A pernambucana que fez sucesso, por exemplo, como Francisquinha, namorada do cabo Citonho (Tadeu Mello) no filme Lisbela e o prisioneiro; e como Regina da Glória na novela global Belíssima, atesta que são vários os fatores que contribuem para que ela continue morando em Pernambuco. “É aqui que eu me abasteço artisticamente. Os mestres da cultura popular estão aqui pertinho. Fico muito feliz de ir a Glória do Goitá e ver o mestre Zé de Vina”.
A atriz conta que a Duas Companhias, que mantém em parceria com a atriz Fabiana Pirro, é uma possibilidade de experimentar. “É uma tarefa árdua convencer o patrocinador de que a arte é importante. Por outro lado, cada vez mais tenho vontade de correr atrás dos nossos sonhos. Sempre tive a certeza de que não queria estar encostada no emprego. E isso depende da forma como cada um encara a sua profissão”. Apesar de a publicidade fazer parte do cotidiano de muitos artistas no Recife, Lívia conta que, ano passado, “fiz alguns poucos comerciais. Vivo mesmo do trabalho da companhia”.
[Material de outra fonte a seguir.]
-- pv_equiv track=rewrite | github.com/earthai-tech/fusionlab-learn | fusionlab/tools/app/geoprior/ui/map/plot_utils.py | pick_obs_col
-- ===== SOURCE A (Python) =====
-- from typing import Optional, Tuple, Iterable
--
-- def pick_obs_col(cols: Optional[Iterable[object]]) -> str:
--     """
--     Heuristic: try to find an observed/true column.
--
--     Examples it may match:
--     - *_obs, *_true, *_target
--     - *_subsidence
--     """
--     cands = ["obs", "true", "target", "y", "subsidence"]
--
--     cols_iter = cols if cols is not None else []
--     low = {str(c).lower(): str(c) for c in cols_iter}
--
--     for k in cands:
--         suf = f"_{k}"
--         for name, orig in low.items():
--             if name.endswith(suf):
--                 return orig
--     return ""
-- ===== SOURCE B (Python) =====
-- def _rank(name, cands):
--     for i, k in enumerate(cands):
--         if name.endswith("_" + k):
--             return i
--     return len(cands)
--
-- def pick_obs_col(cols):
--     cands = ["obs", "true", "target", "y", "subsidence"]
--     low = {str(c).lower(): str(c) for c in (cols if cols is not None else [])}
--     best_rank, best = len(cands), ""
--     for name, orig in low.items():
--         r = _rank(name, cands)
--         if r < best_rank:
--             best_rank, best = r, orig
--     return best
-- ===== Notes on version B (the rewrite author's own statement) =====
-- stated objective: alternative
-- what changed: A loops over candidate suffixes and rescans the columns for each; B makes a single argmin pass over the columns, computing each column's candidate rank once and keeping the first column with the strictly smallest rank.
import Mathlib
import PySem

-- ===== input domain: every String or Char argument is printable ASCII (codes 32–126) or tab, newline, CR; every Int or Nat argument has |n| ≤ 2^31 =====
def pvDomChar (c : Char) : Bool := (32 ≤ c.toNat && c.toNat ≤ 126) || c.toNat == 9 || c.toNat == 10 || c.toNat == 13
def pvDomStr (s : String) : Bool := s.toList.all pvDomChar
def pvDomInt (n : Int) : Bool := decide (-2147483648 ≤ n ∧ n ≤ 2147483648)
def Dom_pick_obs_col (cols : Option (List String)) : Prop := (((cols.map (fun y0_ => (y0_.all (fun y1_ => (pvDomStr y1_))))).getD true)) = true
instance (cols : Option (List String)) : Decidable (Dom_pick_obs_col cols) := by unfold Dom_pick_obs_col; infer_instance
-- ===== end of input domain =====

-- B replaces A's per-candidate rescan of the columns by a single argmin pass: each
-- column gets a candidate rank and the first column with the minimal rank wins
-- (alternative decomposition, same asymptotic cost).


-- ===== PORT A =====
def pick_obs_col (cols : Option (List String)) : String :=
  let cands : List String := ["obs", "true", "target", "y", "subsidence"]
  let cols_iter := cols.getD []
  let low : PySem.Dict String String :=
    cols_iter.foldl (fun d c => d.insert (PySem.Str.lower c) c) PySem.Dict.empty
  -- for k in cands: for (name, orig) in low.items(): if name.endswith(f"_{k}"): return orig
  (cands.findSome? (fun k =>
      (low.items.find? (fun p => PySem.Str.endswith p.1 ("_" ++ k))).map (·.2))).getD ""

-- ===== PORT B =====
-- _rank(name, cands): index of the first candidate whose "_k" is a suffix of name, else len(cands)
def pvRankAux (name : String) : List String → Nat → Nat
  | [], i => i
  | k :: ks, i => if PySem.Str.endswith name ("_" ++ k) then i else pvRankAux name ks (i + 1)

def pick_obs_col_alt (cols : Option (List String)) : String :=
  let cands : List String := ["obs", "true", "target", "y", "subsidence"]
  let low : PySem.Dict String String :=
    (cols.getD []).foldl (fun d c => d.insert (PySem.Str.lower c) c) PySem.Dict.empty
  -- single pass: keep the first (name, orig) with the strictly smallest rank
  let best : Nat × String :=
    low.items.foldl (fun b p =>
      if pvRankAux p.1 cands 0 < b.1 then (pvRankAux p.1 cands 0, p.2) else b)
      (cands.length, "")
  best.2

-- ===== PRECONDITION & SPEC =====
def Spec_pick_obs_col (cols : Option (List String)) (out : String) : Prop := out = pick_obs_col_alt cols
instance (cols : Option (List String)) (out : String) : Decidable (Spec_pick_obs_col cols out) := by unfold Spec_pick_obs_col; infer_instance

-- ===== CLAIM (what is proved, stated in full; the proofs are below) =====
def Claim_equal_pick_obs_col : Prop := ∀ (cols : Option (List String)), Dom_pick_obs_col cols → Spec_pick_obs_col cols (pick_obs_col cols)

-- ===== LEMMAS AND PROOFS =====

theorem pvRankAux_succ (name : String) (ks : List String) (i : Nat) :
    pvRankAux name ks (i + 1) = pvRankAux name ks i + 1 := by
  induction ks generalizing i with
  | nil => rfl
  | cons k ks ih =>
    simp only [pvRankAux]
    split_ifs
    · rfl
    · exact ih (i + 1)

theorem pvRankAux_cons_eq_zero (name k : String) (ks : List String) :
    ((pvRankAux name (k :: ks) 0) == 0) = PySem.Str.endswith name ("_" ++ k) := by
  simp only [pvRankAux]
  by_cases h : PySem.Str.endswith name ("_" ++ k) = true
  · rw [if_pos h, h]; rfl
  · rw [Bool.not_eq_true] at h
    rw [if_neg (by rw [h]; exact Bool.false_ne_true), pvRankAux_succ, h]
    simp

theorem foldl_best_zero (ks : List String) (L : List (String × String)) (v : String) :
    L.foldl (fun b p => if pvRankAux p.1 ks 0 < b.1 then (pvRankAux p.1 ks 0, p.2) else b)
      ((0 : Nat), v) = (0, v) := by
  induction L with
  | nil => rfl
  | cons p L ih => simpa using ih

theorem foldl_best_find_zero (ks : List String) (L : List (String × String))
    (b : Nat) (v : String) (p₀ : String × String)
    (hb : 0 < b) (hf : L.find? (fun p => pvRankAux p.1 ks 0 == 0) = some p₀) :
    L.foldl (fun b p => if pvRankAux p.1 ks 0 < b.1 then (pvRankAux p.1 ks 0, p.2) else b)
      (b, v) = (0, p₀.2) := by
  induction L generalizing b v with
  | nil => simp at hf
  | cons q L ih =>
    rw [List.foldl_cons]
    cases hq : (pvRankAux q.1 ks 0 == 0) with
    | true =>
      simp only [List.find?_cons, hq] at hf
      injection hf with hf
      have hq' : pvRankAux q.1 ks 0 = 0 := by simpa using hq
      rw [show (if pvRankAux q.1 ks 0 < (b, v).1 then (pvRankAux q.1 ks 0, q.2) else (b, v))
            = ((0 : Nat), q.2) by simp [hq', hb], ← hf]
      exact foldl_best_zero ks L q.2
    | false =>
      simp only [List.find?_cons, hq] at hf
      have hq' : pvRankAux q.1 ks 0 ≠ 0 := by simpa using hq
      split_ifs with hlt
      · exact ih (pvRankAux q.1 ks 0) q.2 (Nat.pos_of_ne_zero hq') hf
      · exact ih b v hb hf

theorem foldl_best_shift (ks : List String) (L : List (String × String))
    (b : Nat) (v : String) :
    L.foldl (fun b p =>
        if pvRankAux p.1 ks 0 + 1 < b.1 then (pvRankAux p.1 ks 0 + 1, p.2) else b)
      (b + 1, v)
      = ((L.foldl (fun b p =>
            if pvRankAux p.1 ks 0 < b.1 then (pvRankAux p.1 ks 0, p.2) else b) (b, v)).1 + 1,
         (L.foldl (fun b p =>
            if pvRankAux p.1 ks 0 < b.1 then (pvRankAux p.1 ks 0, p.2) else b) (b, v)).2) := by
  induction L generalizing b v with
  | nil => rfl
  | cons q L ih =>
    simp only [List.foldl_cons]
    by_cases hlt : pvRankAux q.1 ks 0 < b
    · rw [show (if pvRankAux q.1 ks 0 + 1 < (b + 1, v).1 then (pvRankAux q.1 ks 0 + 1, q.2)
            else (b + 1, v)) = (pvRankAux q.1 ks 0 + 1, q.2) by simp [hlt],
          show (if pvRankAux q.1 ks 0 < (b, v).1 then (pvRankAux q.1 ks 0, q.2) else (b, v))
            = (pvRankAux q.1 ks 0, q.2) by simp [hlt]]
      exact ih (pvRankAux q.1 ks 0) q.2
    · rw [show (if pvRankAux q.1 ks 0 + 1 < (b + 1, v).1 then (pvRankAux q.1 ks 0 + 1, q.2)
            else (b + 1, v)) = (b + 1, v) by simp [hlt],
          show (if pvRankAux q.1 ks 0 < (b, v).1 then (pvRankAux q.1 ks 0, q.2) else (b, v))
            = (b, v) by simp [hlt]]
      exact ih b v

theorem priority_eq_argmin (ks : List String) (L : List (String × String)) :
    (ks.findSome? (fun k =>
        (L.find? (fun p => PySem.Str.endswith p.1 ("_" ++ k))).map (·.2))).getD ""
      = (L.foldl (fun b p =>
            if pvRankAux p.1 ks 0 < b.1 then (pvRankAux p.1 ks 0, p.2) else b)
          (ks.length, "")).2 := by
  induction ks generalizing L with
  | nil =>
    rw [show (([] : List String).length) = 0 from rfl, foldl_best_zero [] L ""]
    rfl
  | cons k ks ih =>
    cases hf : L.find? (fun p => PySem.Str.endswith p.1 ("_" ++ k)) with
    | some p₀ =>
      have hz : L.find? (fun p => pvRankAux p.1 (k :: ks) 0 == 0) = some p₀ := by
        rw [show (fun p : String × String => pvRankAux p.1 (k :: ks) 0 == 0)
              = (fun p : String × String => PySem.Str.endswith p.1 ("_" ++ k)) from
            funext (fun p => pvRankAux_cons_eq_zero p.1 k ks)]
        exact hf
      rw [foldl_best_find_zero (k :: ks) L (k :: ks).length "" p₀ (Nat.succ_pos _) hz,
        List.findSome?_cons, hf]
      rfl
    | none =>
      have hno : ∀ p ∈ L, PySem.Str.endswith p.1 ("_" ++ k) = false :=
        fun p hp => by simpa using List.find?_eq_none.mp hf p hp
      have hcong : L.foldl (fun b p =>
            if pvRankAux p.1 (k :: ks) 0 < b.1 then (pvRankAux p.1 (k :: ks) 0, p.2) else b)
            ((k :: ks).length, "")
          = L.foldl (fun b p =>
            if pvRankAux p.1 ks 0 + 1 < b.1 then (pvRankAux p.1 ks 0 + 1, p.2) else b)
            (ks.length + 1, "") := by
        apply PySem.List.foldl_congr_mem
        intro acc p hp
        have hr : pvRankAux p.1 (k :: ks) 0 = pvRankAux p.1 ks 0 + 1 := by
          simp only [pvRankAux, hno p hp, Bool.false_eq_true, if_false]
          exact pvRankAux_succ p.1 ks 0
        rw [hr]
      rw [hcong, foldl_best_shift ks L ks.length "", List.findSome?_cons, hf]
      exact ih L

-- ===== VERDICT (by name: the statement is the Claim_ definition above) =====
theorem pick_obs_col_spec : Claim_equal_pick_obs_col := by
  intro cols _
  unfold Spec_pick_obs_col pick_obs_col pick_obs_col_alt
  exact priority_eq_argmin _ _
Além da publicidade, outra possibilidade clara – embora esporádica – para os artistas pernambucanos é o cinema. “De alguma forma, a ponte entre o cinema e o teatro sempre existiu, mas agora está muito mais clara. Mas só temos três, quatro produções longas-metragens por ano, então geralmente não dá para viver só de cinema”, explica o produtor de elenco Rutílio Oliveira, que trabalhou ainda mais de perto com atores de teatro nas gravações do longa Tatuagem, primeiro de Hilton Lacerda. “O universo do filme era o teatro, então o elenco tinha mesmo muitas pessoas do teatro. Mas as produções normalmente agregam esses profissionais. É uma realidade que serve inclusive como aprendizado”, avalia. Para o produtor, uma das opções para preparar melhor os profissionais que vão trabalhar com cinema – e aí essa realidade nem é específica para atores – é levar estudantes ao set de filmagem. “As pessoas fazem um curso de cinema e não sabem bem o que é um set”, diz.
Emprego, no entanto, não é o único problema para aqueles que se dedicam às artes cênicas. Para Paula de Renor, é preciso primeiro haver formação de plateia – já que durante os festivais o público é incentivado pela divulgação, pela quantidade de atrações, e comparece aos teatros, mas essa nem sempre é a realidade, quando as produções locais entram em temporada. “Precisamos de boas casas de espetáculos, com equipamentos adequados, para que a qualidade técnica dos espetáculos melhore; precisamos de um curso superior de artes cênicas. Como não temos, as pessoas acham que podem aprender no palco, com o tempo, e pelo contrário, o tempo só solidifica vícios, erros”, diz. Paula explica que a existência de um curso superior, pleito antigo dos artistas da cidade (já que o curso disponível na Universidade Federal de Pernambuco forma arte-educadores), está no centro da questão sobre a engrenagem das artes cênicas em Pernambuco. “Quando existe uma escola superior, existe efervescência, público e vamos construindo um mercado e a independência do dinheiro público. Vira negócio, mercado e aí começam a surgir empregos para toda a cadeia”, avalia.
Pedro Vilela, por outro lado, acredita que os artistas precisam se organizar para conseguir melhorias para a classe e, consequentemente, para o público, que poderá acompanhar nos palcos as mudanças. “A grande luta de todos os coletivos, em todo o Brasil, em tentar emplacar leis de fomento que dêem conta de suas produções locais e que abarquem a manutenção dos coletivos teatrais. No Brasil, podemos dizer que São Paulo é o local mais avançado nessa questão”.